The Archæology of New York City


We delight in the promised sunshine of the future.
—Cadwallader Colden


New York City is one of the most intricate products of the human imagination. Today it ranks among the modern world's greatest financial, media, and cultural capitals. It is a city everywhere renowned for its glamour and its influence. What happens in New York is immediately reported to millions of people all over the world. And yet, what few realize as they follow events in this great modern city is that New York is also the oldest major city in the United States.

    Unlike the nation's other early cities or many of the well-known Old World cities that exude a cherished past, New York rarely uses its history in constructing its identity or in stimulating its economy. Perhaps because the city has always been a place where people have come to build new lives, New York and its citizens have rarely wanted to look back. Instead, the past for them often either lies in the way of progress or is enshrined in memory in some other part of the world. For that reason, many people find it hard to think of archaeology in the context of New York. Both archaeology and the past are things that happen elsewhere; the present and future are in New York. And so the very idea that we propose here, the archaeology of New York City, seems odd, in fact an oxymoron. But that oxymoron is exactly what this book is about.

    However incongruous it may seem, New York has a deep past, both literally and metaphorically. The land on which the modern city is built has an eleven-thousand-year human history that is largely unknown to the millions who walk its streets every day or to the hundreds of millions who watch its news, its trends, and its stock markets. Much of that past has been recovered by generations of archaeologists working quietly but determinedly over the past century. Their work has intensified since the 1970s, when the practice of archaeology in the United States was transformed. That transformation has led to a vastly increased knowledge of the city's past, which only now lets us tell a very different New York story than the one splashed across television and movie screens.

    In the pages that follow, we take the modern city of New York, all five boroughs and 325 square miles of it, and view it as one vast archaeological site to be examined in its entirety through time. We use archaeology to study many of the people who once lived or worked anywhere within the limits of what is today the modern city, from its earliest inhabitants up to twentieth-century dwellers. As archaeologists, we explore not only urban life throughout the modern city's history, but also life in the earlier, pre-urban past. This approach allows us to tell a continuing story of many of the different peoples who have lived on this same piece of land for thousands of years. It also lets us describe the distinctive ways each of these groups related to the land and how the land itself changed over the millennia.

    Although for many people the story of New York begins in 1524, when Giovanni da Verrazano sailed into what is now New York Harbor, the land that he and his crew saw spread out before them had been occupied since the end of the Ice Ages, when the first pioneering Indians arrived around eleven thousand years ago. Starting with that beginning, we follow the changing landscape and the many human groups who lived in what would become New York.
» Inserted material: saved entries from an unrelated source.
-- pv_equiv track=rewrite | github.com/partofthething/morse-code-trainer | morsecodetrainer/trainer.py | get_new_letter_dates
-- ===== SOURCE A (Python) =====
-- def get_new_letter_dates(times, chars):
--     """
--     Find dates where we added a new letter
--     """
--     transitions = []
--     max_num_chars = chars[0]
--     last_tm = times[0]
--     for tm, num_chars in zip(times, chars):
--         if num_chars > max_num_chars:
--             transitions.append(last_tm)
--             max_num_chars = num_chars
--         last_tm = tm
--     return transitions
-- ===== SOURCE B (Python) =====
-- def get_new_letter_dates(times, chars):
--     """
--     Find dates where we added a new letter
--     """
--     pairs = list(zip(times, chars))
--     # first pass: prefix-maximum table of the char counts
--     run = []
--     m = None
--     for _, c in pairs:
--         m = c if m is None else max(m, c)
--         run.append(m)
--     ts = [t for t, _ in pairs]
--     # second pass: a letter was added where the running max strictly increases;
--     # report the time of the session just before the increase
--     return [t for t, (prev, cur) in zip(ts, zip(run, run[1:])) if cur > prev]
-- ===== Notes on version B (the rewrite author's own statement) =====
-- stated objective: alternative
-- what changed: B replaces A's single stateful loop (tracking max-so-far and last time) by two passes: it first builds a prefix-maximum table of the char counts, then zips that table against its own shift and the time list to collect the time preceding each strict increase.
import Mathlib
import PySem

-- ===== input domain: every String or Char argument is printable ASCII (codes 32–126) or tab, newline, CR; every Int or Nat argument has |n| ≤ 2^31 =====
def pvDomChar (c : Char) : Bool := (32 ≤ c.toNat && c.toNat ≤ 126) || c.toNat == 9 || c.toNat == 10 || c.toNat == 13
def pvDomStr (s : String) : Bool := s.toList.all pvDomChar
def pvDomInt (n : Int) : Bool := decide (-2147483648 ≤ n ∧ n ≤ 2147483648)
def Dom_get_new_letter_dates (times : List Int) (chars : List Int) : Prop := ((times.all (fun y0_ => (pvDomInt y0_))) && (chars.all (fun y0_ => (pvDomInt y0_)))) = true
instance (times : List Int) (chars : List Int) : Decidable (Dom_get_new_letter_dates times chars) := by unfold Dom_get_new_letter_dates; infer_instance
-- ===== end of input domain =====

-- B builds a prefix-maximum table in a first pass, then a second zip-scan collects the
-- time before each strict increase (alternative decomposition of A's single stateful loop;
-- return-value equivalence; A raises on empty input, B returns []).


-- ===== PORT A =====
-- loop body of A: state = (transitions, max_num_chars, last_tm), pair = (tm, num_chars)
def stepA (st : List Int × Int × Int) (p : Int × Int) : List Int × Int × Int :=
  if p.2 > st.2.1 then (st.1 ++ [st.2.2], p.2, p.1) else (st.1, st.2.1, p.1)

def get_new_letter_dates (times : List Int) (chars : List Int) : List Int :=
  -- chars[0] / times[0]: IndexError on empty input (none case, excluded by Pre_)
  match PySem.List.pyGet? chars 0, PySem.List.pyGet? times 0 with
  | some c0, some t0 => ((times.zip chars).foldl stepA ([], c0, t0)).1
  | _, _ => []

-- ===== PORT B =====
-- loop body of B's first pass: state = (run, m), m = None before the first pair
def stepR (st : List Int × Option Int) (p : Int × Int) : List Int × Option Int :=
  match st.2 with
  | none => (st.1 ++ [p.2], some p.2)
  | some v => (st.1 ++ [max v p.2], some (max v p.2))

def get_new_letter_dates_alt (times : List Int) (chars : List Int) : List Int :=
  let pairs := times.zip chars
  let run := (pairs.foldl stepR ([], none)).1
  let ts := pairs.map Prod.fst
  (ts.zip (run.zip (run.drop 1))).filterMap
    (fun x => if x.2.2 > x.2.1 then some x.1 else none)

-- ===== PRECONDITION & SPEC =====
-- A eagerly indexes chars[0] and times[0], so it raises IndexError when either list is empty
def Pre_get_new_letter_dates (times : List Int) (chars : List Int) : Prop :=
  times ≠ [] ∧ chars ≠ []
instance (times : List Int) (chars : List Int) : Decidable (Pre_get_new_letter_dates times chars) := by
  unfold Pre_get_new_letter_dates; infer_instance
def pvWitness_get_new_letter_dates : List Int × List Int := ([1, 2, 3, 4], [1, 1, 2, 2])

def Spec_get_new_letter_dates (times : List Int) (chars : List Int) (out : List Int) : Prop := out = get_new_letter_dates_alt times chars
instance (times : List Int) (chars : List Int) (out : List Int) : Decidable (Spec_get_new_letter_dates times chars out) := by unfold Spec_get_new_letter_dates; infer_instance

-- ===== CLAIM (what is proved, stated in full; the proofs are below) =====
def Claim_equal_get_new_letter_dates : Prop := ∀ (times : List Int) (chars : List Int), Dom_get_new_letter_dates times chars → Pre_get_new_letter_dates times chars → Spec_get_new_letter_dates times chars (get_new_letter_dates times chars)

-- ===== LEMMAS AND PROOFS =====

-- common recursive characterisation of the transition list
def specR (m l : Int) : List (Int × Int) → List Int
  | [] => []
  | p :: r => if p.2 > m then l :: specR p.2 p.1 r else specR m p.1 r

-- prefix maxima (seeded with m) of the second components
def go2 (m : Int) : List (Int × Int) → List Int
  | [] => []
  | p :: r => max m p.2 :: go2 (max m p.2) r

theorem foldA_spec (ps : List (Int × Int)) : ∀ (acc : List Int) (m l : Int),
    (ps.foldl stepA (acc, m, l)).1 = acc ++ specR m l ps := by
  induction ps with
  | nil => intro acc m l; simp [specR]
  | cons p r ih =>
    intro acc m l
    by_cases h : p.2 > m
    · simp [stepA, specR, h, ih]
    · simp [stepA, specR, h, ih]

theorem foldR_spec (ps : List (Int × Int)) : ∀ (acc : List Int) (m : Int),
    (ps.foldl stepR (acc, some m)).1 = acc ++ go2 m ps := by
  induction ps with
  | nil => intro acc m; simp [go2]
  | cons p r ih => intro acc m; simp [stepR, go2, ih]

theorem main_lemma (zs : List (Int × Int)) : ∀ (m l : Int),
    (((l :: zs.map Prod.fst).zip ((m :: go2 m zs).zip ((m :: go2 m zs).drop 1))).filterMap
      (fun x => if x.2.2 > x.2.1 then some x.1 else none)) = specR m l zs := by
  induction zs with
  | nil => intro m l; simp [go2, specR]
  | cons p r ih =>
    intro m l
    have hmax : (max m p.2 > m) ↔ (p.2 > m) := by
      constructor
      · intro h; rcases max_choice m p.2 with hc | hc <;> omega
      · intro h; omega
    by_cases h : p.2 > m
    · have hm : max m p.2 = p.2 := by omega
      simp only [go2, List.map_cons, List.drop_succ_cons, List.drop_zero, List.zip_cons_cons,
        List.filterMap_cons, specR, hm]
      rw [if_pos h, if_pos (by simpa [hm] using h)]
      have := ih p.2 p.1
      simp only [List.drop_succ_cons, List.drop_zero] at this
      simpa using this
    · have hm : max m p.2 = m := by omega
      simp only [go2, List.map_cons, List.drop_succ_cons, List.drop_zero, List.zip_cons_cons,
        List.filterMap_cons, specR, hm]
      rw [if_neg h, if_neg (by simpa [hm] using h)]
      have := ih m p.1
      simp only [List.drop_succ_cons, List.drop_zero] at this
      simpa using this

-- ===== VERDICT (by name: the statement is the Claim_ definition above) =====
theorem get_new_letter_dates_spec : Claim_equal_get_new_letter_dates := by
  intro times chars _ hpre
  obtain ⟨ht, hc⟩ := hpre
  obtain ⟨t0, ts', rfl⟩ : ∃ a l, times = a :: l := by
    cases times with | nil => exact absurd rfl ht | cons a l => exact ⟨a, l, rfl⟩
  obtain ⟨c0, cs', rfl⟩ : ∃ a l, chars = a :: l := by
    cases chars with | nil => exact absurd rfl hc | cons a l => exact ⟨a, l, rfl⟩
  unfold Spec_get_new_letter_dates get_new_letter_dates get_new_letter_dates_alt
  simp only [PySem.List.pyGet?, PySem.List.pyIdx?, List.length_cons]
  norm_num
  have hs : stepA ([], c0, t0) (t0, c0) = ([], c0, t0) := by simp [stepA]
  have hr : stepR ([], none) (t0, c0) = ([c0], some c0) := by simp [stepR]
  rw [hs, hr, foldA_spec, foldR_spec]
  simpa using (main_lemma (ts'.zip cs') c0 t0).symm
    We look at New York the way archaeologists look at any archaeological site. That is, we regard as important each small site buried beneath the modern city, be it an English colonial tavern in lower Manhattan, an eight-thousand-year-old Indian settlement on Staten Island, a colonial farm in Queens, a seventeenth-century Indian community in the Bronx, nineteenth-century middle-class homes in Brooklyn, or an eighteenth-century African cemetery on Broadway. Some of the sites we discuss are located in the Wall Street area; others are in city parks, in tree-lined residential neighborhoods, or along the industrial waterfront. Each is important because it is part of the larger site that is the city itself (figs. 1.1, 1.2).
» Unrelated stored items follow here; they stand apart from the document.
-- pv_equiv track=rewrite | github.com/MrBrantCode/unitest_baseline | mut_generate/mist_train_cf/cf_30760/solution.py | capitalize_vowels
-- ===== SOURCE A (Python) =====
-- def capitalize_vowels(input_str: str) -> str:
--     vowels = "aeiou"
--     modified_str = ''
--     for char in input_str:
--         if char.lower() in vowels:
--             modified_str += char.upper()
--         else:
--             modified_str += char
--     return modified_str
-- ===== SOURCE B (Python) =====
-- _VOWEL_TABLE = str.maketrans("aeiouAEIOU", "AEIOUAEIOU")
--
-- def capitalize_vowels(input_str: str) -> str:
--     return input_str.translate(_VOWEL_TABLE)
-- ===== Notes on version B (the rewrite author's own statement) =====
-- stated objective: idiomatic
-- what changed: Replaces the explicit per-character loop with a lower()/membership test and string concatenation by a precomputed str.maketrans translation table applied in one translate() call.
import Mathlib
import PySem

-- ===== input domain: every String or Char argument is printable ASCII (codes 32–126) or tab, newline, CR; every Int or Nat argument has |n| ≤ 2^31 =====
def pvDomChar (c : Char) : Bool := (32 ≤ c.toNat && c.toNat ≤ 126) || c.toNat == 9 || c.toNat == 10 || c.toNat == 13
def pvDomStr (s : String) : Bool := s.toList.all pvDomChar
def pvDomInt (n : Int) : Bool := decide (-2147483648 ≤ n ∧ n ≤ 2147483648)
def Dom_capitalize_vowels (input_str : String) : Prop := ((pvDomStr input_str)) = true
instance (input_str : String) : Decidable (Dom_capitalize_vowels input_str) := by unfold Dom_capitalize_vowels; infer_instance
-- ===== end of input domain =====

-- B replaces A's per-character conditional accumulation with a precomputed vowel→uppercase
-- translation table (str.maketrans) applied in a single translate() pass (idiomatic).


-- ===== PORT A =====
-- loop: modified_str += (upper char) when char.lower() is in "aeiou", else the char itself.
-- 'char.lower() in vowels' on a single character is exactly list membership in "aeiou".toList.
def capitalize_vowels (input_str : String) : String :=
  let vowels := "aeiou"
  String.mk (input_str.toList.foldl
    (fun acc c =>
      if PySem.Chars.lowerChar c ∈ vowels.toList then acc ++ [PySem.Chars.upperChar c]
      else acc ++ [c]) [])

-- ===== PORT B =====
-- the translation table of str.maketrans("aeiouAEIOU", "AEIOUAEIOU"): a dict built from the zip
def cvTable : PySem.Dict Char Char :=
  ("aeiouAEIOU".toList.zip "AEIOUAEIOU".toList).foldl
    (fun d p => d.insert p.1 p.2) PySem.Dict.empty

-- str.translate: each character is replaced by its table entry, or kept when unmapped
def capitalize_vowels_alt (input_str : String) : String :=
  String.mk (input_str.toList.map (fun c => cvTable.getD c c))

-- ===== PRECONDITION & SPEC =====
def Spec_capitalize_vowels (input_str : String) (out : String) : Prop := out = capitalize_vowels_alt input_str
instance (input_str : String) (out : String) : Decidable (Spec_capitalize_vowels input_str out) := by unfold Spec_capitalize_vowels; infer_instance

-- ===== CLAIM (what is proved, stated in full; the proofs are below) =====
def Claim_equal_capitalize_vowels : Prop := ∀ (input_str : String), Dom_capitalize_vowels input_str → Spec_capitalize_vowels input_str (capitalize_vowels input_str)

-- ===== LEMMAS AND PROOFS =====

-- A's step function, factored: the character A appends for c
def cvStep (c : Char) : Char :=
  if PySem.Chars.lowerChar c ∈ "aeiou".toList then PySem.Chars.upperChar c else c

-- A's accumulation is a map with cvStep
lemma cv_foldl_eq_map (l : List Char) (acc : List Char) :
    l.foldl (fun acc c =>
      if PySem.Chars.lowerChar c ∈ "aeiou".toList then acc ++ [PySem.Chars.upperChar c]
      else acc ++ [c]) acc = acc ++ l.map cvStep := by
  induction l generalizing acc with
  | nil => simp
  | cons c t ih =>
    simp only [List.foldl_cons, List.map_cons, ih, cvStep]
    split <;> simp

-- a character not among the ten vowels has a non-vowel lower-case form
lemma lowerChar_not_vowel (c : Char)
    (h : c ∉ ['a','e','i','o','u','A','E','I','O','U']) :
    PySem.Chars.lowerChar c ∉ "aeiou".toList := by
  have hl : ("aeiou".toList) = ['a','e','i','o','u'] := by decide
  rw [hl]
  simp only [List.mem_cons, List.not_mem_nil, or_false, not_or] at h ⊢
  obtain ⟨h1,h2,h3,h4,h5,h6,h7,h8,h9,h10⟩ := h
  simp only [PySem.Chars.lowerChar, PySem.Chars.isupper]
  split
  · rename_i hu
    simp only [decide_eq_true_eq, Bool.and_eq_true] at hu
    have hz : c.toNat ≤ 90 := hu.2
    have hval : (Char.ofNat (c.toNat + 32)).toNat = c.toNat + 32 := by
      rw [Char.toNat_ofNat, if_pos (Or.inl (by omega))]
    have key : ∀ d : Char, Char.ofNat (c.toNat + 32) = d → c.toNat = d.toNat - 32 := by
      intro d hd
      have := congrArg Char.toNat hd
      rw [hval] at this
      omega
    refine ⟨fun hd => h6 ?_, fun hd => h7 ?_, fun hd => h8 ?_, fun hd => h9 ?_,
      fun hd => h10 ?_⟩
    all_goals
      rw [← Char.ofNat_toNat c, key _ hd]
      decide
  · exact ⟨h1, h2, h3, h4, h5⟩

-- the concrete entries of the table (evaluates the foldl of inserts once)
lemma cvTable_items : cvTable.items =
    [('a','A'),('e','E'),('i','I'),('o','O'),('u','U'),
     ('A','A'),('E','E'),('I','I'),('O','O'),('U','U')] := by decide

lemma cvTable_getD_of_not_vowel (c : Char)
    (h : c ∉ ['a','e','i','o','u','A','E','I','O','U']) :
    cvTable.getD c c = c := by
  simp only [List.mem_cons, List.not_mem_nil, or_false, not_or] at h
  obtain ⟨h1,h2,h3,h4,h5,h6,h7,h8,h9,h10⟩ := h
  have e : ∀ a : Char, ¬ c = a → (a == c) = false :=
    fun a ha => beq_eq_false_iff_ne.mpr (fun hac => ha hac.symm)
  simp [PySem.Dict.getD, PySem.Dict.get?, cvTable_items, List.find?,
    e _ h1, e _ h2, e _ h3, e _ h4, e _ h5, e _ h6, e _ h7, e _ h8, e _ h9, e _ h10]

-- per character, A's step agrees with B's table lookup
lemma cvStep_eq_lookup (c : Char) : cvStep c = cvTable.getD c c := by
  by_cases h : c ∈ ['a','e','i','o','u','A','E','I','O','U']
  · fin_cases h <;> decide
  · rw [cvTable_getD_of_not_vowel c h, cvStep, if_neg (lowerChar_not_vowel c h)]

-- ===== VERDICT (by name: the statement is the Claim_ definition above) =====
theorem capitalize_vowels_spec : Claim_equal_capitalize_vowels := by
  intro s _
  unfold Spec_capitalize_vowels capitalize_vowels capitalize_vowels_alt
  show String.mk (s.toList.foldl
      (fun acc c =>
        if PySem.Chars.lowerChar c ∈ "aeiou".toList then acc ++ [PySem.Chars.upperChar c]
        else acc ++ [c]) []) = _
  rw [cv_foldl_eq_map]
  simp only [List.nil_append]
  congr 1
  exact List.map_congr_left (fun c _ => cvStep_eq_lookup c)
    Viewing a modern city as an archaeological site and studying both its urban and its pre-urban past constitute a radically new way of looking at an American city. It is not only novel but also intimidating to consider New York today, with its millions of people carrying out their daily tasks on its surface, as a site that contains hidden beneath it the material remains of the ways of life of hundreds of generations of earlier peoples who once carried out their daily tasks there. And yet we firmly believe that this perspective provides a unique opportunity to contribute significantly to the ongoing creation of New York's identity and to the broader national one as well. This is because of the peculiar nature of cities and archaeology.

    Archaeology provides a singular approach to the human past. Archaeologists, no matter where they work, reconstruct past environments and landscapes and study the actual objects that people made, used, and left behind. They carefully uncover broken pottery, trash pits, spear points, ornaments, food scraps, agricultural fields, privies, and hearths. And they map and explore houses, temples, landfill, pyramids, and military forts. For archaeologists, all these finds, the humble and the grand, the fragmented and the whole, have meaning because their creation, use, and disposal were deeply embedded in the social, economic, and symbolic worlds of the peoples whose ways of life they are studying. And it is this deeper meaning that they wish to understand. For them (as for us) an archaeological excavation is not a treasure hunt. Rather, it is a scientific search for information that will help us re-create the lives of earlier peoples in order to reach a deeper understanding of the human predicament.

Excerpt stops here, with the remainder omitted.